[Excerpts from a dataset]
theorem dpStep_mono (st : PySem.Dict Int (Option Int) × Bool) (p : Int × List Int) :
    ResMono st.1 (dpStep st p).1 := by
  rw [dpStep_eq]
  cases hdp : PySem.Dict.get? st.1 p.1 with
  | none => exact resMono_refl st.1
  | some o =>
    cases o with
    | some w => exact resMono_refl st.1
    | none =>
      by_cases hall : (p.2.map (fun c => (PySem.Dict.get? st.1 c).join)).all Option.isSome = true
      · rw [if_pos hall]
        exact resMono_insert st.1 _ (fun w' hw' => by rw [hdp] at hw'; cases hw')
      · rw [if_neg hall]
        exact resMono_refl st.1

theorem dpFold_mono : ∀ (l : List (Int × List Int)) (st : PySem.Dict Int (Option Int) × Bool),
    ResMono st.1 ((l.foldl dpStep st).1) := by
  intro l
  induction l with
  | nil => intro st; exact resMono_refl st.1
  | cons p t ih => intro st; exact resMono_trans (dpStep_mono st p) (ih (dpStep st p))

theorem dpStep_sound (gl : List (Int × List Int)) (s0 : PySem.Dict Int (Option Int))
    (hnd : (gl.map Prod.fst).Nodup) (st : PySem.Dict Int (Option Int) × Bool)
    (p : Int × List Int) (hp : p ∈ gl) (hInv : GInv gl s0 st.1) :
    GInv gl s0 ((dpStep st p).1) := by
  rw [dpStep_eq]
  cases hdp : PySem.Dict.get? st.1 p.1 with
  | none => exact hInv
  | some o =>
    cases o with
    | some w => exact hInv
    | none =>
      by_cases hall : (p.2.map (fun c => (PySem.Dict.get? st.1 c).join)).all Option.isSome = true
      · rw [if_pos hall]
        have hs0n : PySem.Dict.get? s0 p.1 = some none := hInv.1 p.1 hdp
        have hgn : PySem.Dict.get? (PySem.Dict.mk gl) p.1 = some p.2 :=
          get?_of_pair_nodup gl hnd p.1 p.2 hp
        have hres : ∀ c ∈ p.2, ∃ w, PySem.Dict.get? st.1 c = some (some w) := by
          intro c hc
          have hx : ((PySem.Dict.get? st.1 c).join).isSome = true := by
            rw [List.all_eq_true] at hall
            exact hall _ (List.mem_map.mpr ⟨c, hc, rfl⟩)
          obtain ⟨w, hw⟩ := Option.isSome_iff_exists.mp hx
          exact ⟨w, by rwa [Option.join_eq_some_iff] at hw⟩
        obtain ⟨-, hval⟩ := pv_step_val gl s0 st.1 hInv hs0n hgn hres
        exact GInv_write gl s0 st.1 hInv hdp (List.mem_map.mpr ⟨p, hp, rfl⟩) hval
      · rw [if_neg hall]
        exact hInv

theorem dpFold_sound (gl : List (Int × List Int)) (s0 : PySem.Dict Int (Option Int))
    (hnd : (gl.map Prod.fst).Nodup) :
    ∀ (l : List (Int × List Int)) (st : PySem.Dict Int (Option Int) × Bool),
    (∀ p ∈ l, p ∈ gl) → GInv gl s0 st.1 → GInv gl s0 ((l.foldl dpStep st).1) := by
  intro l
  induction l with
  | nil => intro st _ h; exact h
  | cons p t ih =>
    intro st hsub hInv
    exact ih (dpStep st p) (fun q hq => hsub q (by simp [hq]))
      (dpStep_sound gl s0 hnd st p (hsub p (by simp)) hInv)

-- ---- the `changed` flag: a round that reports no change did not touch the dict

theorem dpStep_flag_false {st : PySem.Dict Int (Option Int) × Bool} {p : Int × List Int}
    (h : (dpStep st p).2 = false) : dpStep st p = st := by
  rw [dpStep_eq] at h ⊢
  cases hdp : PySem.Dict.get? st.1 p.1 with
  | none => rfl
  | some o =>
    cases o with
    | some w => rfl
    | none =>
      rw [hdp] at h
      by_cases hall : (p.2.map (fun c => (PySem.Dict.get? st.1 c).join)).all Option.isSome = true
      · rw [if_pos hall] at h; cases h
      · rw [if_neg hall]

theorem dpStep_flag_true {st : PySem.Dict Int (Option Int) × Bool} {p : Int × List Int}
    (h : st.2 = true) : (dpStep st p).2 = true := by
  rw [dpStep_eq]
  cases hdp : PySem.Dict.get? st.1 p.1 with
  | none => exact h
  | some o =>
    cases o with
    | some w => exact h
    | none =>
      by_cases hall : (p.2.map (fun c => (PySem.Dict.get? st.1 c).join)).all Option.isSome = true
      · rw [if_pos hall]
      · rw [if_neg hall]; exact h

theorem dpFold_flag_true : ∀ (l : List (Int × List Int)) (st : PySem.Dict Int (Option Int) × Bool),
    st.2 = true → (l.foldl dpStep st).2 = true := by
  intro l
  induction l with
  | nil => intro st h; exact h
  | cons p t ih => intro st h; exact ih (dpStep st p) (dpStep_flag_true h)

theorem dpFold_flag_false : ∀ (l : List (Int × List Int)) (st : PySem.Dict Int (Option Int) × Bool),
    (l.foldl dpStep st).2 = false → l.foldl dpStep st = st := by
  intro l
  induction l with
  | nil => intro st _; rfl
  | cons p t ih =>
    intro st h
    rw [List.foldl_cons] at h ⊢
    have hflag : (dpStep st p).2 = false := by
      cases hb : (dpStep st p).2 with
      | false => rfl
      | true => rw [dpFold_flag_true t _ hb] at h; cases h
    rw [dpStep_flag_false hflag] at h ⊢
    exact ih st h

theorem dpRound_nochange (gl : List (Int × List Int)) (d : PySem.Dict Int (Option Int))
    (h : (dpRound gl d).2 = false) : (dpRound gl d).1 = d := by
  unfold dpRound at h ⊢
  rw [dpFold_flag_false gl (d, false) h]

-- ---- pure round iteration, and the early-exit loop computes it

def iterR (gl : List (Int × List Int)) : Nat → PySem.Dict Int (Option Int) → PySem.Dict Int (Option Int)
  | 0, d => d
  | r+1, d => iterR gl r ((dpRound gl d).1)

theorem iterR_fix (gl : List (Int × List Int)) (d : PySem.Dict Int (Option Int))
    (h : (dpRound gl d).2 = false) : ∀ r, iterR gl r d = d := by
  intro r
  induction r with
  | zero => rfl
  | succ r ih => rw [iterR, dpRound_nochange gl d h]; exact ih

## Required action
For each line in the data, set it down again exactly.

## Answer section
theorem dpStep_mono (st : PySem.Dict Int (Option Int) × Bool) (p : Int × List Int) :
    ResMono st.1 (dpStep st p).1 := by
  rw [dpStep_eq]
  cases hdp : PySem.Dict.get? st.1 p.1 with
  | none => exact resMono_refl st.1
  | some o =>
    cases o with
    | some w => exact resMono_refl st.1
    | none =>
      by_cases hall : (p.2.map (fun c => (PySem.Dict.get? st.1 c).join)).all Option.isSome = true
      · rw [if_pos hall]
        exact resMono_insert st.1 _ (fun w' hw' => by rw [hdp] at hw'; cases hw')
      · rw [if_neg hall]
        exact resMono_refl st.1

theorem dpFold_mono : ∀ (l : List (Int × List Int)) (st : PySem.Dict Int (Option Int) × Bool),
    ResMono st.1 ((l.foldl dpStep st).1) := by
  intro l
  induction l with
  | nil => intro st; exact resMono_refl st.1
  | cons p t ih => intro st; exact resMono_trans (dpStep_mono st p) (ih (dpStep st p))

theorem dpStep_sound (gl : List (Int × List Int)) (s0 : PySem.Dict Int (Option Int))
    (hnd : (gl.map Prod.fst).Nodup) (st : PySem.Dict Int (Option Int) × Bool)
    (p : Int × List Int) (hp : p ∈ gl) (hInv : GInv gl s0 st.1) :
    GInv gl s0 ((dpStep st p).1) := by
  rw [dpStep_eq]
  cases hdp : PySem.Dict.get? st.1 p.1 with
  | none => exact hInv
  | some o =>
    cases o with
    | some w => exact hInv
    | none =>
      by_cases hall : (p.2.map (fun c => (PySem.Dict.get? st.1 c).join)).all Option.isSome = true
      · rw [if_pos hall]
        have hs0n : PySem.Dict.get? s0 p.1 = some none := hInv.1 p.1 hdp
        have hgn : PySem.Dict.get? (PySem.Dict.mk gl) p.1 = some p.2 :=
          get?_of_pair_nodup gl hnd p.1 p.2 hp
        have hres : ∀ c ∈ p.2, ∃ w, PySem.Dict.get? st.1 c = some (some w) := by
          intro c hc
          have hx : ((PySem.Dict.get? st.1 c).join).isSome = true := by
            rw [List.all_eq_true] at hall
            exact hall _ (List.mem_map.mpr ⟨c, hc, rfl⟩)
          obtain ⟨w, hw⟩ := Option.isSome_iff_exists.mp hx
          exact ⟨w, by rwa [Option.join_eq_some_iff] at hw⟩
        obtain ⟨-, hval⟩ := pv_step_val gl s0 st.1 hInv hs0n hgn hres
        exact GInv_write gl s0 st.1 hInv hdp (List.mem_map.mpr ⟨p, hp, rfl⟩) hval
      · rw [if_neg hall]
        exact hInv

theorem dpFold_sound (gl : List (Int × List Int)) (s0 : PySem.Dict Int (Option Int))
    (hnd : (gl.map Prod.fst).Nodup) :
    ∀ (l : List (Int × List Int)) (st : PySem.Dict Int (Option Int) × Bool),
    (∀ p ∈ l, p ∈ gl) → GInv gl s0 st.1 → GInv gl s0 ((l.foldl dpStep st).1) := by
  intro l
  induction l with
  | nil => intro st _ h; exact h
  | cons p t ih =>
    intro st hsub hInv
    exact ih (dpStep st p) (fun q hq => hsub q (by simp [hq]))
      (dpStep_sound gl s0 hnd st p (hsub p (by simp)) hInv)

-- ---- the `changed` flag: a round that reports no change did not touch the dict

theorem dpStep_flag_false {st : PySem.Dict Int (Option Int) × Bool} {p : Int × List Int}
    (h : (dpStep st p).2 = false) : dpStep st p = st := by
  rw [dpStep_eq] at h ⊢
  cases hdp : PySem.Dict.get? st.1 p.1 with
  | none => rfl
  | some o =>
    cases o with
    | some w => rfl
    | none =>
      rw [hdp] at h
      by_cases hall : (p.2.map (fun c => (PySem.Dict.get? st.1 c).join)).all Option.isSome = true
      · rw [if_pos hall] at h; cases h
      · rw [if_neg hall]

theorem dpStep_flag_true {st : PySem.Dict Int (Option Int) × Bool} {p : Int × List Int}
    (h : st.2 = true) : (dpStep st p).2 = true := by
  rw [dpStep_eq]
  cases hdp : PySem.Dict.get? st.1 p.1 with
  | none => exact h
  | some o =>
    cases o with
    | some w => exact h
    | none =>
      by_cases hall : (p.2.map (fun c => (PySem.Dict.get? st.1 c).join)).all Option.isSome = true
      · rw [if_pos hall]
      · rw [if_neg hall]; exact h

theorem dpFold_flag_true : ∀ (l : List (Int × List Int)) (st : PySem.Dict Int (Option Int) × Bool),
    st.2 = true → (l.foldl dpStep st).2 = true := by
  intro l
  induction l with
  | nil => intro st h; exact h
  | cons p t ih => intro st h; exact ih (dpStep st p) (dpStep_flag_true h)

theorem dpFold_flag_false : ∀ (l : List (Int × List Int)) (st : PySem.Dict Int (Option Int) × Bool),
    (l.foldl dpStep st).2 = false → l.foldl dpStep st = st := by
  intro l
  induction l with
  | nil => intro st _; rfl
  | cons p t ih =>
    intro st h
    rw [List.foldl_cons] at h ⊢
    have hflag : (dpStep st p).2 = false := by
      cases hb : (dpStep st p).2 with
      | false => rfl
      | true => rw [dpFold_flag_true t _ hb] at h; cases h
    rw [dpStep_flag_false hflag] at h ⊢
    exact ih st h

theorem dpRound_nochange (gl : List (Int × List Int)) (d : PySem.Dict Int (Option Int))
    (h : (dpRound gl d).2 = false) : (dpRound gl d).1 = d := by
  unfold dpRound at h ⊢
  rw [dpFold_flag_false gl (d, false) h]

-- ---- pure round iteration, and the early-exit loop computes it

def iterR (gl : List (Int × List Int)) : Nat → PySem.Dict Int (Option Int) → PySem.Dict Int (Option Int)
  | 0, d => d
  | r+1, d => iterR gl r ((dpRound gl d).1)

theorem iterR_fix (gl : List (Int × List Int)) (d : PySem.Dict Int (Option Int))
    (h : (dpRound gl d).2 = false) : ∀ r, iterR gl r d = d := by
  intro r
  induction r with
  | zero => rfl
  | succ r ih => rw [iterR, dpRound_nochange gl d h]; exact ih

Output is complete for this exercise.